Quando si parla di Aceto Balsamico Tradizionale è sempre una questione di tempo. Quello che occorre per la raccolta delle uve, per la cottura del mosto, per la sua stabilizzazione e per l’invecchiamento. Ma è anche il tempo legato a una storia, quella di grandi famiglie nobili che nei solai e nei granai delle case custodivano gelosamente, come oggetto di valore da tramandare nei testamenti, non solo questo liquido, ma anche gli strumenti per ottenerlo.
C’è dunque una sorta di sacralità dietro alla sua produzione, un’aura di prestigio legata al suo passato che non lo ha mai reso indispensabile al mero sostentamento quotidiano, bensì l’ha posizionato tra gli alimenti di pregio come condimento prezioso che diventa oggetto di “culto”. Considerato in passato come un balsamo per il corpo e per lo spirito, mantiene nei secoli questa nomea d’eccezione che lo rende oggi degno protagonista di piatti di alta cucina e indiscusso oggetto di piacere per veri intenditori. Occorre però fare attenzione: non tutto l’Aceto Balsamico è uguale ed è proprio il fattore tempo a decretarne una differenza fondamentale.

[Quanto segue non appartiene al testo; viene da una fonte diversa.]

theorem ISpec_iff_SSpec (path : List Int) : ISpec path ↔ SSpec path := by
  constructor
  · rintro ⟨j, hj, hu, hd⟩
    refine ⟨path.take j, path.drop j, (List.take_append_drop j path).symm, ?_, ?_⟩
    · rw [isChain_iff_getD]
      intro k hk
      simp only [List.length_take] at hk
      have hk1 : k + 1 < j := by omega
      have hk2 : k + 1 < path.length := by omega
      rw [List.getD_eq_getElem _ 0 (by simp; omega), List.getD_eq_getElem _ 0 (by simp; omega)]
      simp only [List.getElem_take]
      have := hu k (by omega)
      rwa [stepLe, List.getD_eq_getElem path 0 (by omega), List.getD_eq_getElem path 0 hk2] at this
    · rw [isChain_iff_getD]
      intro k hk
      simp only [List.length_drop] at hk
      have hk2 : j + (k + 1) < path.length := by omega
      rw [List.getD_eq_getElem _ 0 (by simp; omega), List.getD_eq_getElem _ 0 (by simp; omega)]
      simp only [List.getElem_drop]
      have := hd (j + k) (by omega) (by omega)
      rw [stepGe, List.getD_eq_getElem path 0 (by omega), List.getD_eq_getElem path 0 (by omega)] at this
      convert this using 2
  · rintro ⟨u, v, rfl, cu, cv⟩
    have hlen : (u ++ v).length = u.length + v.length := by simp
    have hu' : ∀ k, k + 1 < u.length → stepLe (u ++ v) k := by
      intro k hk
      have := (isChain_iff_getD _ u).mp cu k hk
      rwa [stepLe, getD_append_left' u v k (by omega), getD_append_left' u v (k+1) hk]
    have hv' : ∀ k, u.length ≤ k → k + 1 < (u ++ v).length → stepGe (u ++ v) k := by
      intro k hk1 hk2
      have hk3 : (k + 1) - u.length < v.length := by omega
      have := (isChain_iff_getD _ v).mp cv (k - u.length) (by omega)
      rw [stepGe, getD_append_right' u v k hk1, getD_append_right' u v (k+1) (by omega)]
      have heq : k + 1 - u.length = k - u.length + 1 := by omega
      rwa [heq]
    rcases Nat.eq_zero_or_pos u.length with hu0 | hupos
    · refine ⟨0, Nat.zero_le _, fun k hk => absurd hk (Nat.not_lt_zero k), ?_⟩
      intro k _ hk2
      exact hv' k (by omega) (by omega)
    · rcases Nat.lt_or_ge u.length (u ++ v).length with hul | hur
      · rcases stepLe_or_stepGe (u ++ v) (u.length - 1) with hj | hj
        · refine ⟨u.length, by omega, ?_, ?_⟩
          · intro k hk
            rcases Nat.lt_or_ge (k + 1) u.length with h1 | h1
            · exact hu' k h1
            · have : k = u.length - 1 := by omega
              rwa [this]
          · intro k hk1 hk2
            exact hv' k hk1 (by omega)
        · refine ⟨u.length - 1, by omega, ?_, ?_⟩
          · intro k hk
            exact hu' k (by omega)
          · intro k hk1 hk2
            rcases Nat.lt_or_ge k u.length with h1 | h1
            · have : k = u.length - 1 := by omega
              rwa [this]
            · exact hv' k h1 (by omega)
      · refine ⟨(u ++ v).length - 1, by omega, ?_, ?_⟩
        · intro k hk
          exact hu' k (by omega)
        · intro k hk1 hk2
          omega

theorem altGo_true_iff (l : List Int) :
    altGo l true = true ↔ List.IsChain (fun a b : Int => b ≤ a) l := by
  induction l with
  | nil => simp [altGo]
  | cons a t ih =>
    cases t with
    | nil => simp [altGo]
    | cons b r =>
      rw [altGo]
      by_cases h1 : a < b
      · simp only [if_pos h1]
        constructor
        · intro h; exact absurd h (by simp)
        · intro hch
          have := (List.isChain_cons_cons.mp hch).1
          omega
      · have hba : b ≤ a := by omega
        by_cases h2 : b < a <;>
          simp [h1, h2, ih, List.isChain_cons_cons, hba]

theorem SSpec_cons_lt {a b : Int} {r : List Int} (h : a < b) :
    SSpec (a :: b :: r) ↔ SSpec (b :: r) := by
  constructor
  · rintro ⟨u, v, heq, cu, cv⟩
    cases u with
    | nil =>
      simp only [List.nil_append] at heq
      rw [← heq] at cv
      have := (List.isChain_cons_cons.mp cv).1
      omega
    | cons x u' =>
      simp only [List.cons_append, List.cons.injEq] at heq
      exact ⟨u', v, heq.2, cu.tail, cv⟩
  · rintro ⟨u, v, heq, cu, cv⟩
    cases u with
    | nil =>
      simp only [List.nil_append] at heq
      exact ⟨[a], b :: r, by simp [heq], List.isChain_singleton a, heq ▸ cv⟩
    | cons x u' =>
      simp only [List.cons_append, List.cons.injEq] at heq
      obtain ⟨rfl, hr⟩ := heq
      exact ⟨a :: b :: u', v, by simp [hr], List.isChain_cons_cons.mpr ⟨by omega, cu⟩, cv⟩
  
theorem SSpec_cons_gt {a b : Int} {r : List Int} (h : b < a) :
    SSpec (a :: b :: r) ↔ List.IsChain (fun a b : Int => b ≤ a) (b :: r) := by
  constructor
  · rintro ⟨u, v, heq, cu, cv⟩
    cases u with
    | nil =>
      simp only [List.nil_append] at heq
      rw [← heq] at cv
      exact cv.tail
    | cons x u' =>
      cases u' with
      | nil =>
        simp only [List.cons_append, List.nil_append, List.cons.injEq] at heq
        rw [← heq.2] at cv
        exact cv
      | cons y u'' =>
        simp only [List.cons_append, List.cons.injEq] at heq
        have h1 := (List.isChain_cons_cons.mp cu).1
        omega
  · intro hch
    exact ⟨[], a :: b :: r, rfl, List.isChain_nil,
      List.isChain_cons_cons.mpr ⟨by omega, hch⟩⟩

theorem SSpec_cons_eq {a b : Int} {r : List Int} (h1 : ¬ a < b) (h2 : ¬ b < a) :
    SSpec (a :: b :: r) ↔ SSpec (b :: r) := by
  have hab : a = b := by omega
  constructor
  · rintro ⟨u, v, heq, cu, cv⟩
    cases u with
    | nil =>
      simp only [List.nil_append] at heq
      rw [← heq] at cv
      exact ⟨[], b :: r, rfl, List.isChain_nil, cv.tail⟩
    | cons x u' =>
      simp only [List.cons_append, List.cons.injEq] at heq
      exact ⟨u', v, heq.2, cu.tail, cv⟩
  · rintro ⟨u, v, heq, cu, cv⟩
    cases u with
    | nil =>
      simp only [List.nil_append] at heq
      subst heq
      exact ⟨[], a :: b :: r, rfl, List.isChain_nil,
        List.isChain_cons_cons.mpr ⟨by omega, cv⟩⟩
    | cons x u' =>
      simp only [List.cons_append, List.cons.injEq] at heq
      obtain ⟨rfl, hr⟩ := heq
      exact ⟨a :: b :: u', v, by simp [hr], List.isChain_cons_cons.mpr ⟨by omega, cu⟩, cv⟩

theorem altGo_false_iff (l : List Int) : altGo l false = true ↔ SSpec l := by
  induction l with
  | nil => simpa [altGo] using ⟨[], [], rfl, List.isChain_nil, List.isChain_nil⟩
  | cons a t ih =>
    cases t with
    | nil =>
      simpa [altGo] using ⟨[a], [], by simp, List.isChain_singleton a, List.isChain_nil⟩
    | cons b r =>
      rw [altGo]
      by_cases h1 : a < b
      · simp only [if_pos h1, Bool.false_eq_true, if_false]
        rw [ih, SSpec_cons_lt h1]
      · by_cases h2 : b < a
        · simp only [if_neg h1, if_pos h2]
          rw [altGo_true_iff, SSpec_cons_gt h2]
        · simp only [if_neg h1, if_neg h2]
          rw [ih, SSpec_cons_eq h1 h2]

-- ===== VERDICT (by name: the statement is the Claim_ definition above) =====
theorem isHierarchical_spec : Claim_equal_isHierarchical := by
  intro path _
  unfold Spec_isHierarchical isHierarchical_alt
  rw [Bool.eq_iff_iff, A_iff_ISpec path, ISpec_iff_SSpec path]
  exact (altGo_false_iff path).symm
-- pv_equiv track=rewrite | github.com/giusSacco/MERGE-RNA | interactive_arcplots.py | _dotbracket_to_pairs
-- ===== SOURCE A (Python) =====
-- from typing import Any, Dict, List, Optional, Sequence, Tuple
-- from typing import Any, Dict, Iterable, List, Optional, Sequence, Tuple
--
-- def _dotbracket_to_pairs(structure: str) -> List[Tuple[int, int]]:
--     """Convert a dot-bracket structure into paired index tuples."""
--     openers = {
--         "(": ")",
--         "[": "]",
--         "{": "}",
--         "<": ">",
--     }
--     closers = {v: k for k, v in openers.items()}
--     stack: Dict[str, List[int]] = {ch: [] for ch in openers.keys()}
--     pairs: List[Tuple[int, int]] = []
--     for idx, ch in enumerate(structure):
--         if ch in openers:
--             stack[ch].append(idx)
--         elif ch in closers:
--             opener = closers[ch]
--             if not stack[opener]:
--                 continue
--             start = stack[opener].pop()
--             pairs.append((start, idx))
--     return pairs
-- ===== SOURCE B (Python) =====
-- from typing import List, Tuple
--
--
-- def _dotbracket_to_pairs(structure: str) -> List[Tuple[int, int]]:
--     """Convert a dot-bracket structure into paired index tuples.
--
--     One independent stack scan per bracket type, then a single sort by the
--     closing index (unique) restores the original emission order.
--     """
--     pairs: List[Tuple[int, int]] = []
--     for opener, closer in (("(", ")"), ("[", "]"), ("{", "}"), ("<", ">")):
--         stack: List[int] = []
--         for idx, ch in enumerate(structure):
--             if ch == opener:
--                 stack.append(idx)
--             elif ch == closer:
--                 if stack:
--                     pairs.append((stack.pop(), idx))
--     pairs.sort(key=lambda p: p[1])
--     return pairs
-- ===== Notes on version B (the rewrite author's own statement) =====
-- stated objective: alternative
-- what changed: Replaces the single pass with a per-character dict of stacks by four independent per-bracket-type stack scans whose collected pairs are then sorted once by the (unique) closing index to restore the original order.
import Mathlib
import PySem

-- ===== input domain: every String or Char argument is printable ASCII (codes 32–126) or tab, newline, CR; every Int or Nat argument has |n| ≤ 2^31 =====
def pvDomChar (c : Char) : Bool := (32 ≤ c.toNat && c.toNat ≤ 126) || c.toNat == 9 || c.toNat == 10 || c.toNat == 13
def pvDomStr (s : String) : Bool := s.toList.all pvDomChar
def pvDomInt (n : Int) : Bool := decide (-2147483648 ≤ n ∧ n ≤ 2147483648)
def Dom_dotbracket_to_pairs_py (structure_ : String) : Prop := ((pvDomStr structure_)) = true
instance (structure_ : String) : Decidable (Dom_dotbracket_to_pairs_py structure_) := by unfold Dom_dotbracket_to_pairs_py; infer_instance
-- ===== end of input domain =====

-- B replaces A's one-pass dict-of-stacks scan by four independent per-bracket-type stack scans
-- followed by one sort on the (unique) closing index: an alternative decomposition, not faster.


-- ===== PORT A =====
-- openers = {"(": ")", "[": "]", "{": "}", "<": ">"}
def pvOpeners : PySem.Dict Char Char :=
  PySem.Dict.ofList [('(', ')'), ('[', ']'), ('{', '}'), ('<', '>')]
-- closers = {v: k for k, v in openers.items()}
def pvClosers : PySem.Dict Char Char :=
  PySem.Dict.ofList (pvOpeners.items.map (fun p => (p.2, p.1)))
-- stack = {ch: [] for ch in openers.keys()}
def pvStack0 : PySem.Dict Char (List Int) :=
  PySem.Dict.ofList (pvOpeners.keys.map (fun ch => (ch, ([] : List Int))))
-- the body of A's for-loop over enumerate(structure); stack[opener].pop() = getLast / dropLast
def pvAStep (st : PySem.Dict Char (List Int) × List (Int × Int)) :
    Int × Char → PySem.Dict Char (List Int) × List (Int × Int)
  | (idx, ch) =>
    if pvOpeners.contains ch then
      (st.1.modify ch [] (fun l => l ++ [idx]), st.2)
    else if pvClosers.contains ch then
      let opener := (pvClosers.get? ch).getD ch
      let s := st.1.getD opener []
      if s.isEmpty then st
      else (st.1.insert opener s.dropLast, st.2 ++ [(s.getLast?.getD 0, idx)])
    else st

def dotbracket_to_pairs_py (structure_ : String) : List (Int × Int) :=
  ((PySem.List.enumerate structure_.toList 0).foldl pvAStep (pvStack0, [])).2

-- ===== PORT B =====
-- the body of B's inner loop for bracket type (op, cl); stack.pop() = getLast / dropLast
def pvBStep (op cl : Char) (st : List Int × List (Int × Int)) :
    Int × Char → List Int × List (Int × Int)
  | (idx, ch) =>
    if ch = op then (st.1 ++ [idx], st.2)
    else if ch = cl then
      if st.1.isEmpty then st
      else (st.1.dropLast, st.2 ++ [(st.1.getLast?.getD 0, idx)])
    else st

def dotbracket_to_pairs_py_alt (structure_ : String) : List (Int × Int) :=
  let xs := PySem.List.enumerate structure_.toList 0
  let pairs := [('(', ')'), ('[', ']'), ('{', '}'), ('<', '>')].foldl
    (fun acc oc => (xs.foldl (pvBStep oc.1 oc.2) ([], acc)).2) []
  PySem.List.sorted pairs (fun p => p.2) false

-- ===== PRECONDITION & SPEC =====
def Spec_dotbracket_to_pairs_py (structure_ : String) (out : List (Int × Int)) : Prop := out = dotbracket_to_pairs_py_alt structure_
instance (structure_ : String) (out : List (Int × Int)) : Decidable (Spec_dotbracket_to_pairs_py structure_ out) := by unfold Spec_dotbracket_to_pairs_py; infer_instance

-- ===== CLAIM (what is proved, stated in full; the proofs are below) =====
def Claim_equal_dotbracket_to_pairs_py : Prop := ∀ (structure_ : String), Dom_dotbracket_to_pairs_py structure_ → Spec_dotbracket_to_pairs_py structure_ (dotbracket_to_pairs_py structure_)

-- ===== LEMMAS AND PROOFS =====

-- the two literal dicts of A, as literal item lists
theorem pvOpeners_mk : pvOpeners = PySem.Dict.mk [('(', ')'), ('[', ']'), ('{', '}'), ('<', '>')] := by decide
theorem pvClosers_mk : pvClosers = PySem.Dict.mk [(')', '('), (']', '['), ('}', '{'), ('>', '<')] := by decide

-- one step of B's inner scan: stack independent of the accumulator, accumulator factors out
theorem pvBStep_fst (op cl : Char) (s : List Int) (acc : List (Int × Int)) (p : Int × Char) :
    (pvBStep op cl (s, acc) p).1 = (pvBStep op cl (s, []) p).1 := by
  obtain ⟨idx, ch⟩ := p
  by_cases h1 : ch = op
  · simp [pvBStep, h1]
  · by_cases h2 : ch = cl
    · subst h2
      by_cases h3 : s = [] <;> simp [pvBStep, h1, h3]
    · simp [pvBStep, h1, h2]

theorem pvBStep_snd (op cl : Char) (s : List Int) (acc : List (Int × Int)) (p : Int × Char) :
    (pvBStep op cl (s, acc) p).2 = acc ++ (pvBStep op cl (s, []) p).2 := by
  obtain ⟨idx, ch⟩ := p
  by_cases h1 : ch = op
  · simp [pvBStep, h1]
  · by_cases h2 : ch = cl
    · subst h2
      by_cases h3 : s = [] <;> simp [pvBStep, h1, h3]
    · simp [pvBStep, h1, h2]

-- B's inner scan: the accumulated pairs list factors out of the fold.
theorem pvB_acc (op cl : Char) (xs : List (Int × Char)) :
    ∀ (s : List Int) (acc : List (Int × Int)),
      xs.foldl (pvBStep op cl) (s, acc)
        = ((xs.foldl (pvBStep op cl) (s, [])).1,
            acc ++ (xs.foldl (pvBStep op cl) (s, [])).2) := by
  induction xs with
  | nil => intro s acc; simp
  | cons p xs ih =>
    intro s acc
    rcases h : pvBStep op cl (s, []) p with ⟨s', b⟩
    have hf := pvBStep_fst op cl s acc p
    have hs2 := pvBStep_snd op cl s acc p
    rw [h] at hf hs2
    have pairEq : pvBStep op cl (s, acc) p = (s', acc ++ b) :=
      Prod.ext_iff.mpr ⟨hf, hs2⟩
    rw [List.foldl_cons, List.foldl_cons, pairEq, h, ih s' (acc ++ b), ih s' b]
    simp [List.append_assoc]

-- A's accumulator, one step: either unchanged or one pair closing at the current index appended.
theorem pvAStep_snd (st : PySem.Dict Char (List Int) × List (Int × Int)) (idx : Int) (ch : Char) :
    (pvAStep st (idx, ch)).2 = st.2 ∨ ∃ v : Int, (pvAStep st (idx, ch)).2 = st.2 ++ [(v, idx)] := by
  simp only [pvAStep]
  split_ifs <;> first | exact Or.inl rfl | exact Or.inr ⟨_, rfl⟩

-- After A's fold starting at index n, the pairs list stays strictly increasing in the
-- closing index, and all closing indices stay below the running index.
theorem pvA_pairwise (chars : List Char) :
    ∀ (n : Int) (d : PySem.Dict Char (List Int)) (acc : List (Int × Int)),
      (∀ q ∈ acc, q.2 < n) → acc.Pairwise (fun a b => a.2 < b.2) →
      (((PySem.List.enumerate chars n).foldl pvAStep (d, acc)).2).Pairwise
        (fun a b => a.2 < b.2)
      ∧ ∀ q ∈ ((PySem.List.enumerate chars n).foldl pvAStep (d, acc)).2,
          q.2 < n + chars.length := by
  induction chars with
  | nil =>
    intro n d acc hlt hpw
    simp only [PySem.List.enumerate_nil, List.foldl_nil, List.length_nil]
    exact ⟨hpw, fun q hq => by have := hlt q hq; omega⟩
  | cons c cs ih =>
    intro n d acc hlt hpw
    rw [PySem.List.enumerate_cons]
    simp only [List.foldl_cons]
    have hstep := pvAStep_snd (d, acc) n c
    have hnext : (∀ q ∈ (pvAStep (d, acc) (n, c)).2, q.2 < n + 1)
        ∧ ((pvAStep (d, acc) (n, c)).2).Pairwise (fun a b => a.2 < b.2) := by
      rcases hstep with h | ⟨v, h⟩
      · rw [h]; exact ⟨fun q hq => by have := hlt q hq; omega, hpw⟩
      · rw [h]
        constructor
        · intro q hq
          rcases List.mem_append.1 hq with hq | hq
          · have := hlt q hq; omega
          · simp at hq; subst hq; omega
        · refine List.pairwise_append.2 ⟨hpw, by simp, ?_⟩
          intro a ha b hb
          simp at hb; subst hb
          exact hlt a ha
    have h2 : (pvAStep (d, acc) (n, c)) =
        ((pvAStep (d, acc) (n, c)).1, (pvAStep (d, acc) (n, c)).2) := rfl
    rw [h2]
    have := ih (n + 1) (pvAStep (d, acc) (n, c)).1 (pvAStep (d, acc) (n, c)).2
      hnext.1 hnext.2
    refine ⟨this.1, fun q hq => ?_⟩
    have := this.2 q hq
    simp only [List.length_cons]
    push_cast at this ⊢
    omega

Le origini dell’Aceto Balsamico Tradizionale
Il primo documento storico in cui si parla di un prodotto riconducibile al Balsamico Tradizionale è il Vitae Mathildis del monaco benedettino Doninzone composto tra il 1111 e il 1116: un dono prezioso che il marchese Bonifacio, padre di Matilde di Canossa, fece a Enrico III, imperatore di Germania su sua richiesta stessa. Fu regalato in una botticella d’argento e attesta, nell’attuale provincia di Reggio Emilia, la tradizione di un liquido agrodolce legato ai Canossa.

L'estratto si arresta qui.